Llora la otra mitad del Sol escondiendo ya con rubor su flamígera faz de Dios del Fuego, mientras las oscuras siluetas de unas pocas acacias y algún aislado baobab sirven de primer plano al profundo horizonte de la extensa sabana. En su triste despedida le acompañan los últimos vuelos del cuervo; ríen las hienas sus lascivos chistes persiguiendo en brujeril conciliábulo al último cachorro enfermo, abandonado y solo por la siempre ignorante manada de ñúes y, mientras la vida se realimenta nuevamente de más vida, a costa siempre de sí misma, mil voces susurran y mezclan sus miedos temiendo la pronta oscuridad en la selva que les sirve de límite a la peligrosa llanura. Cerca del río, orillando los últimos matorrales limítrofes, se escuchan las guturales voces de algunos hombres danzando enloquecidos alrededor de un fuego; con sus extraños cánticos parecen lamentar el obligado descanso del padre Sol mientras ansían la pronta aparición de la hermana Luna. El pequeño poblado recibe con inquietud otra nueva noche, y esperará que pase escuchando el tenso silencio que en apenas minutos ofrecerán a ese pequeño mundo un millón de estrellas y las blancas mieles de la Vía Láctea.
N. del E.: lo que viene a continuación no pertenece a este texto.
-- v is in B's set iff v ≥ 0 and the full candidate name is in the list
lemma mem_used_iff (pfx ext : String) (lst : List String) (v : Int) :
    v ∈ findB_used pfx ext lst ↔
      (0 ≤ v ∧ (pfx ++ PySem.Int.toStr v ++ ext) ∈ lst) := by
  rw [findB_used, mem_foldl_used]
  simp only [PySem.Set.empty, List.not_mem_nil, false_or]
  constructor
  · rintro ⟨nm, hnm, hc, hsl⟩
    have hsw := (PySem.Chars.startswith_iff nm.toList pfx.toList).mp (by
      have := (Bool.and_eq_true _ _).mp hc |>.1
      rwa [PySem.Str.startswith_eq] at this)
    have hew := (PySem.Chars.endswith_iff nm.toList ext.toList).mp (by
      have := (Bool.and_eq_true _ _).mp hc |>.2
      rwa [PySem.Str.endswith_eq] at this)
    obtain ⟨hv0, hmid⟩ := parseIndex?_eq_some _ _ hsl
    have hsl' : List.take (nm.toList.length - ext.toList.length - pfx.toList.length)
        (List.drop pfx.toList.length nm.toList) = (PySem.Int.toStr v).toList := by
      have h1 : (PySem.Str.slice nm (some (PySem.Str.len pfx)) (some (PySem.Str.len nm - PySem.Str.len ext))).toList = digitsRep v.toNat := hmid
      rw [PySem.Str.toList_slice] at h1
      rw [PySem.Chars.slice_eq_listSlice] at h1
      rw [PySem.Str.len_eq, PySem.Str.len_eq, PySem.Str.len_eq] at h1
      have hb : (0:Int) ≤ (nm.toList.length:Int) - (ext.toList.length:Int) := by
        have := hew.length_le; omega
      rw [PySem.List.slice_toNat nm.toList (Int.natCast_nonneg _) hb] at h1
      rw [PySem.Int.toList_toStr, toChars_nonneg v hv0]
      simpa [Int.toNat_sub] using h1
    have h2 : nm.toList = pfx.toList ++ (PySem.Int.toStr v).toList ++ ext.toList :=
      (parse_iff _ _ _ _ (by rw [PySem.Int.toList_toStr]; exact toChars_ne_nil v)).mpr ⟨hsw, hew, hsl'⟩
    have h3 : nm = pfx ++ PySem.Int.toStr v ++ ext := by
      rw [String.ext_iff]
      simpa [String.toList_append] using h2
    exact ⟨hv0, h3 ▸ hnm⟩
  · rintro ⟨hv0, hmem⟩
    have hparse := (parse_iff (pfx ++ PySem.Int.toStr v ++ ext).toList pfx.toList
        ext.toList (PySem.Int.toStr v).toList
        (by rw [PySem.Int.toList_toStr]; exact toChars_ne_nil v)).mp
        (by simp [String.toList_append])
    obtain ⟨hsw, hew, hsl⟩ := hparse
    set nm := pfx ++ PySem.Int.toStr v ++ ext with hnm
    have hc : (PySem.Str.startswith nm pfx && PySem.Str.endswith nm ext) = true := by
      rw [Bool.and_eq_true, PySem.Str.startswith_eq, PySem.Str.endswith_eq,
        PySem.Chars.startswith_iff, PySem.Chars.endswith_iff]
      exact ⟨hsw, hew⟩
    refine ⟨nm, hmem, hc, ?_⟩
    have hlist : (PySem.Str.slice nm (some (PySem.Str.len pfx)) (some (PySem.Str.len nm - PySem.Str.len ext))).toList = (PySem.Int.toStr v).toList := by
      rw [PySem.Str.toList_slice, PySem.Chars.slice_eq_listSlice,
        PySem.Str.len_eq, PySem.Str.len_eq, PySem.Str.len_eq,
        PySem.List.slice_toNat nm.toList (Int.natCast_nonneg _) (by have := hew.length_le; omega)]
      simpa [Int.toNat_sub] using hsl
    rw [hlist, PySem.Int.toList_toStr, toChars_nonneg v hv0, parseIndex?_digitsRep,
      Int.toNat_of_nonneg hv0]

lemma nodup_foldl_used (pfx ext : String) (lst : List String) : ∀ (acc : PySem.Set Int),
    acc.Nodup →
    (lst.foldl
      (fun used name =>
        if PySem.Str.startswith name pfx && PySem.Str.endswith name ext then
          match parseIndex? (PySem.Str.slice name (some (PySem.Str.len pfx)) (some (PySem.Str.len name - PySem.Str.len ext))).toList with
          | some v => PySem.Set.add used v
          | none => used
        else used) acc).Nodup := by
  induction lst with
  | nil => intro acc h; exact h
  | cons hd tl ih =>
      intro acc h
      rw [List.foldl_cons]
      apply ih
      by_cases hcond : (PySem.Str.startswith hd pfx && PySem.Str.endswith hd ext) = true
      · rw [if_pos hcond]
        cases hp : parseIndex? (PySem.Str.slice hd (some (PySem.Str.len pfx)) (some (PySem.Str.len hd - PySem.Str.len ext))).toList with
        | some v =>
            simp only [hp]
            apply PySem.Set.nodup_add
            exact h
        | none => simp only [hp]; exact h
      · rw [if_neg hcond]; exact h

lemma nodup_used (pfx ext : String) (lst : List String) : (findB_used pfx ext lst).Nodup := by
  rw [findB_used]
  exact nodup_foldl_used pfx ext lst PySem.Set.empty (by simp [PySem.Set.empty])

-- ---- the gap scan computes the least free index ----
lemma gapScan_spec (L : List Int) : ∀ (k : Int), L.Pairwise (· < ·) →
    k ≤ gapScan k L ∧ gapScan k L ∉ L ∧ ∀ m, k ≤ m → m < gapScan k L → m ∈ L := by
  induction L with
  | nil =>
      intro k _
      refine ⟨le_refl _, by simp [gapScan], fun m h1 h2 => ?_⟩
      simp only [gapScan] at h2
      omega
  | cons i rest ih =>
      intro k hp
      have hpr : rest.Pairwise (· < ·) := (List.pairwise_cons.mp hp).2
      have hi : ∀ x ∈ rest, i < x := (List.pairwise_cons.mp hp).1
      simp only [gapScan]
      by_cases h1 : i = k
      · subst h1
        rw [if_pos rfl]
        obtain ⟨ha, hb, hc⟩ := ih (i + 1) hpr
        refine ⟨by omega, ?_, ?_⟩
        · intro hmem
          rcases List.mem_cons.mp hmem with heq | hmem'
          · omega
          · exact hb hmem'
        · intro m hm1 hm2
          rcases eq_or_lt_of_le hm1 with rfl | hlt
          · exact List.mem_cons_self ..
          · exact List.mem_cons_of_mem _ (hc m (by omega) hm2)
      · rw [if_neg h1]
        by_cases h2 : k < i
        · rw [if_pos h2]
          refine ⟨le_refl _, ?_, fun m hm1 hm2 => by omega⟩
          intro hmem
          rcases List.mem_cons.mp hmem with heq | hmem'
          · omega
          · exact absurd (hi _ hmem') (by omega)
        · rw [if_neg h2]
          have hik : i < k := by omega
          obtain ⟨ha, hb, hc⟩ := ih k hpr
          refine ⟨ha, ?_, ?_⟩
          · intro hmem
            rcases List.mem_cons.mp hmem with heq | hmem'
            · omega
            · exact hb hmem'
          · intro m hm1 hm2
            exact List.mem_cons_of_mem _ (hc m hm1 hm2)

-- ---- A's loop returns the least free index when it is in range ----
lemma findA_loop_eq (img ext : String) (lst : List String) (r : Int)
    (hfree : (img ++ "_" ++ PySem.Int.toStr r ++ ext) ∉ lst) :
    ∀ (fuel : Nat) (k : Int), k ≤ r →
      (∀ m, k ≤ m → m < r → (img ++ "_" ++ PySem.Int.toStr m ++ ext) ∈ lst) →
      findA_loop img lst ext k fuel =
        if r < k + (fuel : Int) then img ++ "_" ++ PySem.Int.toStr r else "" := by
  intro fuel
  induction fuel with
  | zero =>
      intro k hk _
      rw [if_neg (by push_cast; omega)]
      rfl
  | succ fuel ih =>
      intro k hk hall
      simp only [findA_loop]
      by_cases hkr : k = r
      · subst hkr
        have hidx : PySem.List.index? lst (img ++ "_" ++ PySem.Int.toStr k ++ ext) = none :=
          (PySem.List.index?_eq_none_iff _ _).mpr hfree
        simp only [hidx]
        rw [if_pos (by push_cast; omega)]
      · have hklt : k < r := by omega
        have hmem : (img ++ "_" ++ PySem.Int.toStr k ++ ext) ∈ lst :=
          hall k (le_refl _) hklt
        cases hidx : PySem.List.index? lst (img ++ "_" ++ PySem.Int.toStr k ++ ext) with
        | none => exact absurd ((PySem.List.index?_eq_none_iff _ _).mp hidx) (by simpa using hmem)
        | some j =>
            simp only [hidx]
            rw [ih (k + 1) (by omega) (fun m hm1 hm2 => hall m (by omega) hm2)]
            by_cases hr2 : r < k + ((fuel + 1 : Nat) : Int)
            · rw [if_pos (by push_cast at hr2 ⊢; omega), if_pos hr2]
            · rw [if_neg (by push_cast at hr2 ⊢; omega), if_neg hr2]

-- ===== VERDICT (by name: the statement is the Claim_ definition above) =====
theorem find_new_name_spec : Claim_equal_find_new_name := by
  intro img lst ext maxn _ _
  unfold Spec_find_new_name find_new_name
  simp only [find_new_name_alt]
  set used := findB_used (img ++ "_") ext lst with hused
  set L := PySem.List.sorted used (fun x => x) false with hL
  have hperm : L.Perm used := PySem.List.sorted_perm used (fun x => x) false
  have hnd : L.Nodup := hperm.nodup_iff.mpr (nodup_used _ _ _)
  have hple : L.Pairwise (· ≤ ·) := by
    have := PySem.List.sorted_pairwise used (fun x => x) (κ := Int)
    simpa [hL] using this
  have hplt : L.Pairwise (· < ·) := by
    refine (hple.and hnd).imp ?_
    rintro a b ⟨hab, hne⟩
    exact lt_of_le_of_ne hab hne
  obtain ⟨hr0, hrnot, hrall⟩ := gapScan_spec L 0 hplt
  set r := gapScan 0 L with hr
  have hmemL : ∀ x : Int, x ∈ L ↔ x ∈ used := fun x => hperm.mem_iff
  have hfree : (img ++ "_" ++ PySem.Int.toStr r ++ ext) ∉ lst := by
    intro hmem
    exact hrnot ((hmemL r).mpr ((mem_used_iff _ _ _ r).mpr ⟨hr0, hmem⟩))
  have hall : ∀ m : Int, 0 ≤ m → m < r → (img ++ "_" ++ PySem.Int.toStr m ++ ext) ∈ lst :=
    fun m h1 h2 => ((mem_used_iff _ _ _ m).mp ((hmemL m).mp (hrall m h1 h2))).2
  rw [findA_loop_eq img ext lst r hfree maxn.toNat 0 hr0 hall]
  by_cases hlt : r < maxn
  · rw [if_pos (by omega), if_pos hlt]
  · rw [if_neg (by omega), if_neg hlt]
-- ---- pyRange with a positive step ----

theorem pvPyRange_pos_nil {a b step : Int} (hs : 0 < step) (h : b ≤ a) :
    PySem.List.pyRange a b step = [] := by
  rw [PySem.List.pyRange_of_pos a b hs, if_neg (not_lt.mpr h)]
  simp

theorem pvPyRange_pos_cons {a b step : Int} (hs : 0 < step) (h : a < b) :
    PySem.List.pyRange a b step = a :: PySem.List.pyRange (a + step) b step := by
  rw [PySem.List.pyRange_of_pos a b hs, PySem.List.pyRange_of_pos (a + step) b hs,
    if_pos h]
  by_cases h2 : a + step < b
  · rw [if_pos h2]
    have key : (b - a + step - 1) / step = (b - (a + step) + step - 1) / step + 1 := by
      have : b - a + step - 1 = (b - (a + step) + step - 1) + 1 * step := by ring
      rw [this, Int.add_mul_ediv_right _ _ (by omega)]
    have hnn : 0 ≤ (b - (a + step) + step - 1) / step :=
      Int.ediv_nonneg (by omega) (by omega)
    rw [key]
    rw [show ((b - (a + step) + step - 1) / step + 1).toNat
        = ((b - (a + step) + step - 1) / step).toNat + 1 by omega]
    rw [List.range_succ_eq_map]
    simp only [List.map_cons, List.map_map, Nat.cast_zero, mul_zero, add_zero,
      List.cons.injEq, true_and]
    apply List.map_congr_left
    intro x _
    simp [Function.comp, Nat.succ_eq_add_one]
    ring
  · rw [if_neg h2]
    have key : (b - a + step - 1) / step = 1 := by
      have e : b - a + step - 1 = (b - a - 1) + 1 * step := by ring
      rw [e, Int.add_mul_ediv_right _ _ (by omega),
        Int.ediv_eq_zero_of_lt (by omega) (by omega)]
      norm_num
    simp [key]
¡África…el rico Continente…!

Dos hombres nervudos, primitivos y enjutos vigilan afuera una tosca tienda de ramas y barro; el jefe Bonhah ha impuesto la severa orden de ver y escuchar, pero no de entrar…, y gritar sin falta cuando gima el gato su llanto natal. Dentro del chozo dos viejas mujeres de secos y caídos senos atienden expertas el parto de Wanna, la joven africana de quizás quince años, una de las diez que forman el autoritario clan de su raza, otra parturienta que con mucha suerte le dará a la selva una vida más. Quiebra en el suelo unas ramas el sigiloso paso de un félido, observa con sus abiertas pupilas el agreste poblado del extraño hombre negro y al cabo de un par de minutos huye del lugar sorprendido, seguramente asustado por el movimiento inopinado de uno de ellos. Es el vigilante, el que con su lanza hace respetar la paz del entorno.

Rompe el llanto, al fin… El negro gato ha nacido; llora acompasado con el ulular del búho, el canto del grillo y el croar de las pequeñas ranas del manso río… Un moreno más que un lejano día tomará camino al ansiado Edén, sufrirá distancias de sudor y lágrimas, se venderá y será comprado, alquilado, saqueado, vituperado y hasta violado… Cualquier cosa para llegar a la Tierra Prometida. Y cuando por fin alcance la meta soñada, gritará “¡Europa!”, abrirá admirado sus grandes ojos y, mirando al cielo con la boca abierta, trepará con ansias sajando su negra carne en las finas cuchillas que han limitado siempre su bella sabana… Su vana esperanza de progreso y pan serán su frontera anegada en sangre, de su roja sangre, nuestra sangre roja, su inocente orgullo, de partos inútiles tantas veces más…

¡África… su pobre Contenido!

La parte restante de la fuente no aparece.